- Interactive map of Agios Athanasios
- Agios Athanasios Location within Cyprus Agios Athanasios Location within the Eastern Mediterranean Agios Athanasios Location within the European Union Agios Athanasios Location within Asia
- Coordinates: 34°42′31″N 33°03′01″E﻿ / ﻿34.70861°N 33.05028°E
- Country: Cyprus
- District: Limassol District
- Urban area: Limassol

Government
- • Deputy Mayor: Marinos Kyriakou

Area
- • Municipal District: 14.34 km^{2} (5.54 sq mi)

Population (2011)
- • Municipal District: 14,347
- • Density: 1,000/km^{2} (2,591/sq mi)
- Time zone: UTC+2 (EET)
- • Summer (DST): UTC+3 (EEST)

= Agios Athanasios, Cyprus =

Agios Athanasios (Άγιος Αθανάσιος) is a municipal district of Amathounta Municipality of Cyprus located in the Limassol District.
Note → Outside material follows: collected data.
-- pv_equiv track=rewrite | github.com/donggrii/python-coding-test | Programmers/Level 1/secret_map.py | solution
-- ===== SOURCE A (Python) =====
-- def solution(n, arr1, arr2):
--     answer_1 = []
--     answer_2 = []
--     final = []
--     rules = [2 ** i for i in range(n-1, -1, -1)]
--     ret = ''
--     for ans_1 in arr1:
--         for i in rules:
--             if ans_1 >= i:
--                 ret += '#'
--                 ans_1 -= i
--             else:
--                 ret += ' '
--         answer_1.append(ret)
--         ret = ''
--     for ans_2 in arr2:
--         for i in rules:
--             if ans_2 >= i:
--                 ret += '#'
--                 ans_2 -= i
--             else:
--                 ret += ' '
--         answer_2.append(ret)
--         ret = ''
--     for i in range(n):
--         for j in range(n):
--             if answer_1[i][j] == ' ' and answer_2[i][j] == ' ':
--                 ret += ' '
--             else:
--                 ret += '#'
--         final.append(ret)
--         ret = ''
--     return final
-- ===== SOURCE B (Python) =====
-- def solution(n, arr1, arr2):
--     # One fused pass: decode both rows together and emit the overlay directly,
--     # with no intermediate answer_1 / answer_2 grids and no second comparison pass.
--     rules = [2 ** i for i in range(n - 1, -1, -1)]
--     final = []
--     for i in range(n):
--         rem1 = arr1[i]
--         rem2 = arr2[i]
--         row = []
--         for p in rules:
--             bit1 = rem1 >= p
--             bit2 = rem2 >= p
--             if bit1:
--                 rem1 -= p
--             if bit2:
--                 rem2 -= p
--             row.append('#' if bit1 or bit2 else ' ')
--         final.append(''.join(row))
--     return final
-- ===== Notes on version B (the rewrite author's own statement) =====
-- stated objective: simpler
-- what changed: Single fused pass: for each row index, both integers are decoded in lockstep over the power-of-two rules and the overlay character is emitted directly, eliminating the two intermediate decoded grids and the nested character-comparison pass.
-- outside the precondition, e.g. on solution(1, [3, 3], []): A returns ['#'], B raises IndexError
import Mathlib
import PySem

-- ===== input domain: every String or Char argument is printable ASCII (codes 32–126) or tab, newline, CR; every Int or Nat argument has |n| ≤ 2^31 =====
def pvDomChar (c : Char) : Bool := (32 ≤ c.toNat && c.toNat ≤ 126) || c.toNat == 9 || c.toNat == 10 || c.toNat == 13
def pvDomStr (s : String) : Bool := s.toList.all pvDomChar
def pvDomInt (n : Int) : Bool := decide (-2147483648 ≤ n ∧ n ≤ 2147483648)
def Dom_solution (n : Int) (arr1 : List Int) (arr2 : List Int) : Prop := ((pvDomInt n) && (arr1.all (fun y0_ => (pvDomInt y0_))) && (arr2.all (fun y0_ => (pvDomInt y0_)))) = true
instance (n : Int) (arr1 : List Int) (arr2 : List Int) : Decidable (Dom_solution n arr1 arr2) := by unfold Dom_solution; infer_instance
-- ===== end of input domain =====

-- B fuses A's three passes into one: each row is decoded for both inputs in lockstep and
-- the overlay characters are emitted directly (no intermediate grids); return value only.

-- ===== PORT A =====
-- rules = [2 ** i for i in range(n-1, -1, -1)]  (shared by both ports: both sources compute it identically)
def solRules (n : Int) : List Int :=
  (PySem.List.pyRange (n - 1) (-1) (-1)).map (fun i => 2 ^ i.toNat)

-- inner loop 'for i in rules: …' building ret (Python str ported as List Char, String.ofList at append)
def decodeRowA (rules : List Int) (x : Int) : List Char :=
  (rules.foldl (fun (s : List Char × Int) i =>
      if s.2 ≥ i then (s.1 ++ ['#'], s.2 - i) else (s.1 ++ [' '], s.2)) ([], x)).1

-- third loop body: 'for j in range(n): …' over answer_1[i] / answer_2[i]
def combineRowA (r1 r2 : String) (n : Int) : List Char :=
  (PySem.List.pyRange 0 n 1).foldl (fun ret j =>
      if (PySem.Str.pyGet? r1 j).getD ' ' = ' ' ∧ (PySem.Str.pyGet? r2 j).getD ' ' = ' '
      then ret ++ [' '] else ret ++ ['#']) []

def solution (n : Int) (arr1 : List Int) (arr2 : List Int) : List String :=
  let rules := solRules n
  let answer1 := arr1.foldl (fun acc x => acc ++ [String.ofList (decodeRowA rules x)]) []
  let answer2 := arr2.foldl (fun acc x => acc ++ [String.ofList (decodeRowA rules x)]) []
  (PySem.List.pyRange 0 n 1).foldl (fun final i =>
      final ++ [String.ofList (combineRowA (PySem.List.pyGetD answer1 i "") (PySem.List.pyGetD answer2 i "") n)]) []

-- ===== PORT B =====
-- inner loop 'for p in rules: …' on state (row, rem1, rem2)
def rowB (rules : List Int) (a b : Int) : List Char :=
  (rules.foldl (fun (s : List Char × Int × Int) p =>
      (s.1 ++ [if s.2.1 ≥ p ∨ s.2.2 ≥ p then '#' else ' '],
       (if s.2.1 ≥ p then s.2.1 - p else s.2.1),
       (if s.2.2 ≥ p then s.2.2 - p else s.2.2))) ([], a, b)).1

def solution_alt (n : Int) (arr1 : List Int) (arr2 : List Int) : List String :=
  let rules := solRules n
  (PySem.List.pyRange 0 n 1).foldl (fun final i =>
      final ++ [String.ofList (rowB rules (PySem.List.pyGetD arr1 i 0) (PySem.List.pyGetD arr2 i 0))]) []

-- ===== PRECONDITION & SPEC =====
-- Pre_ excludes inputs where either list is shorter than n: A raises IndexError there, except when
-- its short-circuit 'and' happens never to read the missing answer_2 row (an accident of evaluation
-- order on which B, which indexes both lists, naturally raises).
def Pre_solution (n : Int) (arr1 : List Int) (arr2 : List Int) : Prop :=
  n ≤ (arr1.length : Int) ∧ n ≤ (arr2.length : Int)
instance (n : Int) (arr1 : List Int) (arr2 : List Int) : Decidable (Pre_solution n arr1 arr2) := by unfold Pre_solution; infer_instance

def pvWitness_solution : Int × List Int × List Int := (2, [1, 2], [3, 0])

def Spec_solution (n : Int) (arr1 : List Int) (arr2 : List Int) (out : List String) : Prop := out = solution_alt n arr1 arr2
instance (n : Int) (arr1 : List Int) (arr2 : List Int) (out : List String) : Decidable (Spec_solution n arr1 arr2 out) := by unfold Spec_solution; infer_instance

-- ===== CLAIM (what is proved, stated in full; the proofs are below) =====
def Claim_equal_solution : Prop := ∀ (n : Int) (arr1 : List Int) (arr2 : List Int), Dom_solution n arr1 arr2 → Pre_solution n arr1 arr2 → Spec_solution n arr1 arr2 (solution n arr1 arr2)

-- ===== LEMMAS AND PROOFS =====

-- structural characterisation of A's row decoder
def decChars : List Int → Int → List Char
  | [], _ => []
  | p :: ps, x => if x ≥ p then '#' :: decChars ps (x - p) else ' ' :: decChars ps x

theorem decodeRowA_go (rules : List Int) (x : Int) (acc : List Char) :
    (rules.foldl (fun (s : List Char × Int) i =>
      if s.2 ≥ i then (s.1 ++ ['#'], s.2 - i) else (s.1 ++ [' '], s.2)) (acc, x)).1
    = acc ++ decChars rules x := by
  induction rules generalizing x acc with
  | nil => simp [decChars]
  | cons p ps ih =>
    simp only [List.foldl_cons, decChars]
    by_cases h : x ≥ p <;> simp [h, ih]

theorem decodeRowA_eq (rules : List Int) (x : Int) :
    decodeRowA rules x = decChars rules x := by
  simpa using decodeRowA_go rules x []

theorem length_decChars (rules : List Int) (x : Int) :
    (decChars rules x).length = rules.length := by
  induction rules generalizing x with
  | nil => simp [decChars]
  | cons p ps ih => simp only [decChars]; split <;> simp [ih]

-- structural characterisation of B's fused row
def bothChars : List Int → Int → Int → List Char
  | [], _, _ => []
  | p :: ps, a, b =>
      (if a ≥ p ∨ b ≥ p then '#' else ' ') ::
        bothChars ps (if a ≥ p then a - p else a) (if b ≥ p then b - p else b)

theorem rowB_go (rules : List Int) (a b : Int) (acc : List Char) :
    (rules.foldl (fun (s : List Char × Int × Int) p =>
      (s.1 ++ [if s.2.1 ≥ p ∨ s.2.2 ≥ p then '#' else ' '],
       (if s.2.1 ≥ p then s.2.1 - p else s.2.1),
       (if s.2.2 ≥ p then s.2.2 - p else s.2.2))) (acc, a, b)).1
    = acc ++ bothChars rules a b := by
  induction rules generalizing a b acc with
  | nil => simp [bothChars]
  | cons p ps ih =>
    simp only [List.foldl_cons, bothChars]
    by_cases h1 : a ≥ p <;> by_cases h2 : b ≥ p <;>
      simp [h1, h2, ih]

theorem rowB_eq (rules : List Int) (a b : Int) :
    rowB rules a b = bothChars rules a b := by
  simpa [rowB] using rowB_go rules a b []

-- the per-character overlay
def combC (c1 c2 : Char) : Char := if c1 = ' ' ∧ c2 = ' ' then ' ' else '#'

theorem zipWith_comb_dec (rules : List Int) (a b : Int) :
    List.zipWith combC (decChars rules a) (decChars rules b) = bothChars rules a b := by
  induction rules generalizing a b with
  | nil => simp [decChars, bothChars]
  | cons p ps ih =>
    simp only [decChars, bothChars]
    by_cases h1 : a ≥ p <;> by_cases h2 : b ≥ p <;>
      simp [h1, h2, List.zipWith, ih, combC]

-- A's index-driven overlay loop over range(n) equals zipWith on the two rows, given both have length n
theorem combineRowA_eq_zipWith (l1 l2 : List Char) (n : Int)
    (h1 : (l1.length : Int) = n) (h2 : (l2.length : Int) = n) :
    combineRowA (String.ofList l1) (String.ofList l2) n = List.zipWith combC l1 l2 := by
  have hfold : combineRowA (String.ofList l1) (String.ofList l2) n
      = (PySem.List.pyRange 0 n 1).map (fun j =>
          combC ((PySem.Str.pyGet? (String.ofList l1) j).getD ' ')
                ((PySem.Str.pyGet? (String.ofList l2) j).getD ' ')) := by
    unfold combineRowA
    -- rewrite if-then-else (append ' ' / '#') into a single map of combC
    rw [show (fun (ret : List Char) j =>
          if (PySem.Str.pyGet? (String.ofList l1) j).getD ' ' = ' ' ∧
             (PySem.Str.pyGet? (String.ofList l2) j).getD ' ' = ' '
          then ret ++ [' '] else ret ++ ['#'])
        = (fun (ret : List Char) j => ret ++
            [combC ((PySem.Str.pyGet? (String.ofList l1) j).getD ' ')
                   ((PySem.Str.pyGet? (String.ofList l2) j).getD ' ')]) from by
          funext ret j; unfold combC; split <;> simp_all]
    simpa using PySem.List.foldl_append_singleton_eq_map
      (l := PySem.List.pyRange 0 n 1) (acc := ([] : List Char))
      (f := fun j => combC ((PySem.Str.pyGet? (String.ofList l1) j).getD ' ')
                           ((PySem.Str.pyGet? (String.ofList l2) j).getD ' '))
  rw [hfold]
  have hn : 0 ≤ n := by omega
  apply List.ext_getElem
  · simp [PySem.List.length_pyRange_one, h1, h2]
    omega
  · intro k hk hk'
    have hkn : (k : Int) < n := by
      have := hk; simp [PySem.List.length_pyRange_one] at this; omega
    have hk1 : k < l1.length := by omega
    have hk2 : k < l2.length := by omega
    simp [PySem.List.getElem_pyRange_one, PySem.Str.pyGet?_natCast,
      List.getElem?_eq_getElem, hk1, hk2]

-- length of a decoded row, as an Int, is n (for 0 ≤ n)
theorem length_rules (n : Int) (hn : 0 ≤ n) : ((solRules n).length : Int) = n := by
  simp [solRules, PySem.List.pyRange_neg_one]
  omega

theorem solution_eq_map (n : Int) (arr1 arr2 : List Int)
    (h1 : n ≤ (arr1.length : Int)) (h2 : n ≤ (arr2.length : Int)) :
    solution n arr1 arr2
    = (PySem.List.pyRange 0 n 1).map (fun i =>
        String.ofList (List.zipWith combC
          (decChars (solRules n) (PySem.List.pyGetD arr1 i 0))
          (decChars (solRules n) (PySem.List.pyGetD arr2 i 0)))) := by
  unfold solution
  simp only [PySem.List.foldl_append_singleton_eq_map, List.nil_append]
  apply List.map_congr_left
  intro i hi
  have hi' := (PySem.List.mem_pyRange_one).1 hi
  have h0 : 0 ≤ i := hi'.1
  have hilt : i < n := hi'.2
  have hi1 : i.toNat < arr1.length := by omega
  have hi2 : i.toNat < arr2.length := by omega
  have g1 : PySem.List.pyGetD
      (arr1.map (fun x => String.ofList (decodeRowA (solRules n) x))) i ""
      = String.ofList (decodeRowA (solRules n) arr1[i.toNat]) := by
    rw [PySem.List.pyGetD_eq_getElem _ _ h0 (by simpa using (by omega : i < (arr1.length : Int)))]
    simp
  have g2 : PySem.List.pyGetD
      (arr2.map (fun x => String.ofList (decodeRowA (solRules n) x))) i ""
      = String.ofList (decodeRowA (solRules n) arr2[i.toNat]) := by
    rw [PySem.List.pyGetD_eq_getElem _ _ h0 (by simpa using (by omega : i < (arr2.length : Int)))]
    simp
  rw [g1, g2, decodeRowA_eq, decodeRowA_eq,
    combineRowA_eq_zipWith _ _ n
      (by rw [length_decChars]; exact length_rules n (by omega))
      (by rw [length_decChars]; exact length_rules n (by omega))]
  rw [PySem.List.pyGetD_eq_getElem _ _ h0 (by omega),
      PySem.List.pyGetD_eq_getElem _ _ h0 (by omega)]

-- ===== VERDICT (by name: the statement is the Claim_ definition above) =====
theorem solution_spec : Claim_equal_solution := by
  intro n arr1 arr2 _ hpre
  unfold Spec_solution
  rw [solution_eq_map n arr1 arr2 hpre.1 hpre.2]
  unfold solution_alt
  simp only [PySem.List.foldl_append_singleton_eq_map, List.nil_append]
  apply List.map_congr_left
  intro i _
  rw [rowB_eq, zipWith_comb_dec]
Situated 3 km (1.86 mi) away from the district's capital, Limassol, and named after the Athanasius of Alexandria, it functioned as a suburb of the city of Limassol and as an independent municipality from 1986 until 1 July 2024, when following Local Government Reform, it became a municipal district of the Amathounta Municipality. It also boasts an industrial zone with more than 110 employers.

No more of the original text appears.